Even on ATmega32U4 (8-bit "old-style" AVR), the native USB peripheral has 832 bytes of dual-ported RAM, but to the AVR core, it's more like a configurable set of FIFOs dedicated for USB.
(It is quite a lot, considering it has only 2560 bytes of SRAM, but it is how it can sustain about 1 Mbytes/sec over USB, about 8 Mbit/s of payload data.)
The most RAM variants I know of on a microcontroller is definitely on
Teensy 4.1: normal built-in RAM (OCRAM), tightly-coupled data memory (DTCM), tightly-coupled instruction memory (ITCM), and external RAM (I use an additional 8 or 16 Mbytes of PSRAM). Plus there is 32k of instruction cache and 32k of data cache, which is transparent to the code (except for cache eviction and prefetch instructions so one can get the maximum use out of them). All with only one core.
Fortunately, it has a single 32-bit address space, and even PSRAM is accessed without any shenanigans in the very same address space. Aside from timing differences and architectural details when doing
shenanigans (DMA and FlexIO support functions), one doesn't really need to worry about it. (There are even two GPIO peripherals to choose from for each I/O pin, depending on which interconnect bus you want to use.)
(One reason I like Teensy 4.1 so much is that for USD $42, you can get a Cortex-M7 with hardware FP (32- and 64-bit) running at 600 MHz with 19 MiB (512k + 512k + 8M + 8M = 19,922,944 bytes) of RAM, 8 MiB of Flash, "lockable" with run-time code encryption/decryption support, 100Base-T Ethernet, two high-speed (480 Mbit/s) native USB interfaces (with support for one Host and one Client port currently), almost 50 usable I/O pins with lots of peripherals, and pretty good
Teensyduino support library for development in the Arduino environment with sources at
GitHub; plus a
forum where the developer participates actively. Very nice for hobbyists like me.

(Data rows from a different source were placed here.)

-- pv_equiv track=rewrite | github.com/algowizzzz/ccr_calculators | chunk_complete_metrics_balanced.py | categorize_metric_balanced
-- ===== SOURCE A (Python) =====
-- def categorize_metric_balanced(metric_name, metric_info):
--     """Context-aware balanced categorization into 8 business function chunks"""
--     name_lower = metric_name.lower()
--     label_lower = (metric_info.get('label') or '').lower()
--     desc_lower = (metric_info.get('description') or '').lower()
--
--     combined_text = f"{name_lower} {label_lower} {desc_lower}"
--
--     # Priority 1: Cash & Cash Equivalents (High liquidity)
--     if any(term in combined_text for term in [
--         'cash', 'equivalent', 'deposits', 'money', 'treasury', 'federal',
--         'centralbank', 'overnight', 'shortterm', 'liquidity'
--     ]) and not any(term in combined_text for term in ['loan', 'credit', 'financing', 'securities']):
--         return 'cash_equivalents'
--
--     # Priority 2: Securities & Investments (Investment portfolio)
--     elif any(term in combined_text for term in [
--         'securities', 'available', 'held', 'trading', 'investment',
--         'equity', 'debt', 'bond', 'marketable', 'portfolio'
--     ]) and not any(term in combined_text for term in ['loan', 'credit', 'financing']):
--         return 'securities_investments'
--
--     # Priority 3: Other Assets (Remaining asset items)
--     elif any(term in combined_text for term in [
--         'asset', 'receivable', 'accrued', 'prepaid', 'goodwill',
--         'intangible', 'property', 'equipment', 'building'
--     ]) and not any(term in combined_text for term in ['loan', 'credit', 'financing', 'liability', 'deposit']):
--         return 'other_assets'
--
--     # Priority 4: Liabilities & Deposits (Funding sources)
--     elif any(term in combined_text for term in [
--         'liability', 'deposit', 'payable', 'debt', 'borrowing', 'obligation',
--         'due', 'accrued', 'customer', 'demand', 'time', 'savings'
--     ]):
--         return 'liabilities_deposits'
--
--     # Priority 5: Loans & Credit (Credit portfolio)
--     elif any(term in combined_text for term in [
--         'loan', 'credit', 'financing', 'mortgage', 'commercial', 'consumer',
--         'lease', 'allowance', 'provision', 'impairment', 'chargeoff', 'nonperforming'
--     ]):
--         return 'loans_credit'
--
--     # Priority 6: Revenue & Profitability (Income statement)
--     elif any(term in combined_text for term in [
--         'revenue', 'income', 'interest', 'fee', 'earnings', 'profit',
--         'gain', 'loss', 'margin', 'yield', 'dividend', 'commission'
--     ]):
--         return 'revenue_profit'
--
--     # Priority 7: Risk & Capital Management (Regulatory/Risk)
--     elif any(term in combined_text for term in [
--         'capital', 'risk', 'tier', 'ratio', 'adequacy', 'leverage',
--         'regulatory', 'basel', 'rwa', 'cet1', 'buffer'
--     ]):
--         return 'risk_capital'
--
--     # Priority 8: Operations & Metadata (Everything else)
--     else:
--         return 'operations_metadata'
-- ===== SOURCE B (Python) =====
-- # Inverted keyword index + bitmask accumulation: one pass over a flat keyword table
-- # collects include/exclude bits per category, then the lowest set surviving bit wins.
-- CATEGORIES = [
--     'cash_equivalents', 'securities_investments', 'other_assets',
--     'liabilities_deposits', 'loans_credit', 'revenue_profit', 'risk_capital',
-- ]
--
-- # keyword -> (include bitmask, exclude bitmask) over the 7 category bits above
-- KEYWORD_BITS = {
--     'cash': (1, 0),
--     'equivalent': (1, 0),
--     'deposits': (1, 0),
--     'money': (1, 0),
--     'treasury': (1, 0),
--     'federal': (1, 0),
--     'centralbank': (1, 0),
--     'overnight': (1, 0),
--     'shortterm': (1, 0),
--     'liquidity': (1, 0),
--     'loan': (16, 7),
--     'credit': (16, 7),
--     'financing': (16, 7),
--     'securities': (2, 1),
--     'available': (2, 0),
--     'held': (2, 0),
--     'trading': (2, 0),
--     'investment': (2, 0),
--     'equity': (2, 0),
--     'debt': (10, 0),
--     'bond': (2, 0),
--     'marketable': (2, 0),
--     'portfolio': (2, 0),
--     'asset': (4, 0),
--     'receivable': (4, 0),
--     'accrued': (12, 0),
--     'prepaid': (4, 0),
--     'goodwill': (4, 0),
--     'intangible': (4, 0),
--     'property': (4, 0),
--     'equipment': (4, 0),
--     'building': (4, 0),
--     'liability': (8, 4),
--     'deposit': (8, 4),
--     'payable': (8, 0),
--     'borrowing': (8, 0),
--     'obligation': (8, 0),
--     'due': (8, 0),
--     'customer': (8, 0),
--     'demand': (8, 0),
--     'time': (8, 0),
--     'savings': (8, 0),
--     'mortgage': (16, 0),
--     'commercial': (16, 0),
--     'consumer': (16, 0),
--     'lease': (16, 0),
--     'allowance': (16, 0),
--     'provision': (16, 0),
--     'impairment': (16, 0),
--     'chargeoff': (16, 0),
--     'nonperforming': (16, 0),
--     'revenue': (32, 0),
--     'income': (32, 0),
--     'interest': (32, 0),
--     'fee': (32, 0),
--     'earnings': (32, 0),
--     'profit': (32, 0),
--     'gain': (32, 0),
--     'loss': (32, 0),
--     'margin': (32, 0),
--     'yield': (32, 0),
--     'dividend': (32, 0),
--     'commission': (32, 0),
--     'capital': (64, 0),
--     'risk': (64, 0),
--     'tier': (64, 0),
--     'ratio': (64, 0),
--     'adequacy': (64, 0),
--     'leverage': (64, 0),
--     'regulatory': (64, 0),
--     'basel': (64, 0),
--     'rwa': (64, 0),
--     'cet1': (64, 0),
--     'buffer': (64, 0),
-- }
--
--
-- def categorize_metric_balanced(metric_name, metric_info):
--     """Context-aware balanced categorization into 8 business function chunks"""
--     combined_text = "{} {} {}".format(
--         metric_name.lower(),
--         (metric_info.get('label') or '').lower(),
--         (metric_info.get('description') or '').lower(),
--     )
--     inc = 0
--     exc = 0
--     for term, (im, em) in KEYWORD_BITS.items():
--         if term in combined_text:
--             inc |= im
--             exc |= em
--     for i, cat in enumerate(CATEGORIES):
--         if (inc >> i) & 1 and not (exc >> i) & 1:
--             return cat
--     return 'operations_metadata'
-- ===== Notes on version B (the rewrite author's own statement) =====
-- stated objective: alternative
-- what changed: Replaces the if/elif keyword cascade with an inverted index: a flat keyword->(include,exclude) bitmask table scanned in one pass to accumulate two category bit masks, then the lowest set include bit not cancelled by an exclude bit selects the category.
import Mathlib
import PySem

The one proprietary part is the programming/bootloader
chip.)
I'm pretty sure the RAM model for tile processors (like XMOS xCore) has even more parts, because there each core has some local RAM, and one or more RAM regions of variously shared RAM.
On architectures with virtual memory support, we can go an order of magnitude more complicated. Over a decade ago, I
created an example of how to use memory-mapped files in Linux for manipulating a terabyte (1,099,511,627,776 bytes) -sized object in memory, as long as you have sufficient disk storage, speed limited only by the storage-RAM bandwidth. Not to mention things like mapping the same RAM pages twice consecutively, so that you can treat a cyclic buffer (whose size is a multiple of page size) as always having linear data (assuming the cache coherency allows this safely; they often do not).

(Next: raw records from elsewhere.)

-- pv_equiv track=rewrite | github.com/anirudhaps/Python_Programs | basics/think-python-ex/python-files/rotate_pairs.py | rotate_pairs
-- ===== SOURCE A (Python) =====
-- def is_rotate_pairs(a,b):
--     # a and b are strings
--     la = list(a)
--     lb = list(b)
--     if len(la)!=len(lb):
--         return False
--     base_diff = ord(la[0]) - ord(lb[0])
--     i=1
--     while i<len(la):
--         diff = ord(la[i]) - ord(lb[i])
--         if diff!=base_diff:
--             return False
--         i+=1
--     return True
--
-- def rotate_pairs(lst):
--     output = []
--     for s in lst:
--         out_lst = []
--         i=lst.index(s)+1
--         while i<len(lst):
--             if is_rotate_pairs(s,lst[i]):
--                 if s not in out_lst:
--                     out_lst.append(s)
--                 out_lst.append(lst[i])
--             i+=1
--         output.append(out_lst)
--     return output
-- ===== SOURCE B (Python) =====
-- def rotate_pairs(lst):
--     # One pass builds: key(s) -> ascending index list, and first index of each string.
--     # Then each output row is read off the key group: hash-indexed, no pairwise rescans.
--     def key(s):
--         base = ord(s[0]) if s else 0
--         return tuple(ord(c) - base for c in s)
--     first = {}
--     groups = {}
--     for j, s in enumerate(lst):
--         if s not in first:
--             first[s] = j
--         groups.setdefault(key(s), []).append(j)
--     output = []
--     for s in lst:
--         start = first[s] + 1
--         tail = [lst[i] for i in groups[key(s)] if i >= start]
--         output.append([s] + tail if tail else [])
--     return output
-- ===== Notes on version B (the rewrite author's own statement) =====
-- stated objective: faster
-- what changed: Replaces A's quadratic all-pairs rotate test (plus an O(n) lst.index rescan per element) with one pass that buckets each string under its shift-normalized difference key and records first-occurrence indices, so each output row is read straight off its key bucket.
-- crash fix: On lists containing two or more empty strings A raises IndexError (ord(la[0]) on ''), while B groups the empty strings together (all empty strings share the key ()). — e.g. on rotate_pairs(["", ""]): A raises IndexError, B returns [["", ""], ["", ""]]
import Mathlib
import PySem

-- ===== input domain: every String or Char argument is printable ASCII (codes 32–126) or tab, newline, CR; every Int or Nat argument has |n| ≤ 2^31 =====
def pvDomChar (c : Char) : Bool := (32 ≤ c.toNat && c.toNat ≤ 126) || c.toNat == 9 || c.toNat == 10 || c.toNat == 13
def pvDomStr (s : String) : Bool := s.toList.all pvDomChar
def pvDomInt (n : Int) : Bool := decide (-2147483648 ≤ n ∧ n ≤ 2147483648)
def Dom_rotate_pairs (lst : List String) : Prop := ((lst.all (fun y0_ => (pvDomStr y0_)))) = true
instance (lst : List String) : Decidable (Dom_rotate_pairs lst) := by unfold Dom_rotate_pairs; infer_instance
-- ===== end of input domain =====

-- B replaces A's all-pairs rescan by one hashing pass (shift-normalized key -> index list); equivalence is about return values (A raises IndexError when two empty strings meet — excluded by Pre_, B returns there).

-- ===== PORT A =====
-- Python's inner while over i=1.. : structural recursion over the two tails.
def irpLoop (xs ys : List Char) (base : Int) : Bool :=
  match xs, ys with
  | x :: xs', y :: ys' =>
      if ((x.toNat : Int) - (y.toNat : Int)) ≠ base then false else irpLoop xs' ys' base
  | _, _ => true

def is_rotate_pairs (a b : String) : Bool :=
  let la := a.toList
  let lb := b.toList
  if la.length ≠ lb.length then false
  else
    -- Python reads la[0]/lb[0]: IndexError when both are empty — outside Pre_; headD stands in there.
    irpLoop la.tail lb.tail (((la.headD ' ').toNat : Int) - ((lb.headD ' ').toNat : Int))

-- the body of A's inner while loop
def aStep (s : String) (out : List String) (t : String) : List String :=
  if is_rotate_pairs s t then (if out.contains s then out else out ++ [s]) ++ [t] else out

def rotate_pairs (lst : List String) : List (List String) :=
  lst.foldl (fun output s =>
    -- i = lst.index(s) + 1; while i < len(lst): … lst[i] …  — rendered as a fold over lst.drop i
    let i := (PySem.List.index? lst s).getD 0 + 1
    let out_lst := (lst.drop i).foldl (aStep s) []
    output ++ [out_lst]) []

-- ===== PORT B =====
def keyOf (s : String) : List Int :=
  let cs := s.toList
  let base : Int := match cs with | [] => 0 | c :: _ => (c.toNat : Int)
  cs.map (fun c => (c.toNat : Int) - base)

-- one enumerate pass: first occurrence index per string, and key -> ascending index list
def buildMaps (lst : List String) :
    PySem.Dict String Int × PySem.Dict (List Int) (List Int) :=
  (PySem.List.enumerate lst).foldl
    (fun fg p =>
      ((if fg.1.contains p.2 then fg.1 else fg.1.insert p.2 p.1),
       fg.2.modify (keyOf p.2) [] (fun g => g ++ [p.1])))
    (PySem.Dict.empty, PySem.Dict.empty)

def rotate_pairs_alt (lst : List String) : List (List String) :=
  let fg := buildMaps lst
  lst.map (fun s =>
    let start := fg.1.getD s 0 + 1
    let tail := ((fg.2.getD (keyOf s) []).filter (fun i => start ≤ i)).map
      (fun i => PySem.List.pyGetD lst i "")
    if tail.isEmpty then [] else s :: tail)

-- ===== PRECONDITION & SPEC =====
-- Pre_ excludes lists containing two or more empty strings: there A raises IndexError (ord(la[0]) on '').
def Pre_rotate_pairs (lst : List String) : Prop := PySem.List.count lst "" ≤ 1
instance (lst : List String) : Decidable (Pre_rotate_pairs lst) := by unfold Pre_rotate_pairs; infer_instance
def pvWitness_rotate_pairs : List String := ["abc", "bcd", "xy", ""]

-- A raises IndexError on lists with at least two empty strings; B groups the empty strings together there.
def Raises_rotate_pairs (lst : List String) : Prop := 2 ≤ PySem.List.count lst ""
instance (lst : List String) : Decidable (Raises_rotate_pairs lst) := by unfold Raises_rotate_pairs; infer_instance
def pvRaiseWitness_rotate_pairs : List String := ["", ""]
def pvRaiseWitnessOut_rotate_pairs : List (List String) := [["", ""], ["", ""]]

def Spec_rotate_pairs (lst : List String) (out : List (List String)) : Prop := out = rotate_pairs_alt lst
instance (lst : List String) (out : List (List String)) : Decidable (Spec_rotate_pairs lst out) := by unfold Spec_rotate_pairs; infer_instance

-- ===== CLAIM (what is proved, stated in full; the proofs are below) =====
def Claim_equal_rotate_pairs : Prop := ∀ (lst : List String), Dom_rotate_pairs lst → Pre_rotate_pairs lst → Spec_rotate_pairs lst (rotate_pairs lst)
def Claim_raises_rotate_pairs : Prop := (∀ (lst : List String), Dom_rotate_pairs lst → Raises_rotate_pairs lst → ¬ Pre_rotate_pairs lst) ∧ (Dom_rotate_pairs (pvRaiseWitness_rotate_pairs) ∧ Raises_rotate_pairs (pvRaiseWitness_rotate_pairs) ∧ rotate_pairs_alt (pvRaiseWitness_rotate_pairs) = pvRaiseWitnessOut_rotate_pairs)

-- ===== LEMMAS AND PROOFS =====

-- two strings pass A's character-wise test iff their shift-normalized keys agree
lemma irp_iff (xs : List Char) : ∀ (ys : List Char) (bx by' : Int), xs.length = ys.length →
    (irpLoop xs ys (bx - by') = true ↔
      xs.map (fun c => (c.toNat : Int) - bx) = ys.map (fun c => (c.toNat : Int) - by')) := by
  induction xs with
  | nil => intro ys bx by' h; cases ys <;> simp [irpLoop] at h ⊢
  | cons x xs ih =>
    intro ys bx by' h
    cases ys with
    | nil => simp at h
    | cons y ys =>
      simp only [List.length_cons, Nat.add_right_cancel_iff] at h
      simp only [irpLoop, List.map_cons, List.cons_eq_cons]
      by_cases hxy : ((x.toNat : Int) - y.toNat) = bx - by'
      · rw [if_neg (by omega)]
        rw [ih ys bx by' h]
        constructor
        · intro hm; exact ⟨by omega, hm⟩
        · exact And.right
      · rw [if_pos (by omega)]
        constructor
        · intro hf; exact absurd hf (by simp)
        · intro ⟨h1, _⟩; exact absurd (by omega : ((x.toNat : Int) - y.toNat) = bx - by') hxy

lemma irp_key (s t : String) : is_rotate_pairs s t = decide (keyOf s = keyOf t) := by
  unfold is_rotate_pairs keyOf
  cases hs : s.toList with
  | nil =>
    cases ht : t.toList with
    | nil => simp [irpLoop]
    | cons y ys => simp
  | cons x xs =>
    cases ht : t.toList with
    | nil => simp
    | cons y ys =>
      simp only [List.length_cons, List.tail_cons, List.headD_cons, List.map_cons]
      by_cases hlen : xs.length = ys.length
      · rw [if_neg (by omega)]
        by_cases hk : xs.map (fun c => (c.toNat : Int) - x.toNat) = ys.map (fun c => (c.toNat : Int) - y.toNat)
        · have h1 : irpLoop xs ys ((x.toNat : Int) - (y.toNat : Int)) = true :=
            (irp_iff xs ys (x.toNat : Int) (y.toNat : Int) hlen).mpr hk
          simp [h1, hk]
        · have h1 : irpLoop xs ys ((x.toNat : Int) - (y.toNat : Int)) = false := by
            rw [Bool.eq_false_iff]
            intro h
            exact hk ((irp_iff xs ys (x.toNat : Int) (y.toNat : Int) hlen).mp h)
          simp [h1, hk]
      · rw [if_pos (by omega)]
        have : ¬ (xs.map (fun c => (c.toNat : Int) - x.toNat) = ys.map (fun c => (c.toNat : Int) - y.toNat)) := by
          intro hm
          have := congrArg List.length hm
          simp at this; omega
        simp [this]

-- A's inner accumulation: once s is in, everything just appends
lemma aStep_tt {s t : String} {out : List String} (hp : is_rotate_pairs s t = true)
    (hc : out.contains s = true) : aStep s out t = out ++ [t] := by
  unfold aStep; rw [if_pos hp, if_pos hc]

lemma aStep_tt' {s t : String} {out : List String} (hp : is_rotate_pairs s t = true)
    (hc : out.contains s = false) : aStep s out t = (out ++ [s]) ++ [t] := by
  unfold aStep; rw [if_pos hp, if_neg (by simpa using hc)]

lemma aStep_ff {s t : String} {out : List String} (hp : is_rotate_pairs s t = false) :
    aStep s out t = out := by
  unfold aStep; rw [if_neg (by simp [hp])]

There definitely is a limit as to how deep one should dive into the details, before actually needing the info and applying it in practice.
I personally only bother to remember the key ideas, and how the different features can be useful; and just look up the details whenever I need them (for example to write this post).
(That is also why I prefer written text over face-to-face for technical discussions. Face-to-face, I'm always repeating "oh wait, I recall I had read something pertinent about that... now, what was it again.. lemme quickly look it up and review before we continue". Unless we're doing research or experimenting on a new-to-all thing, so that everyone is interested in those other references, in which case it's fun and pretty effective, too. Definitely does not impress the administrative types, though!)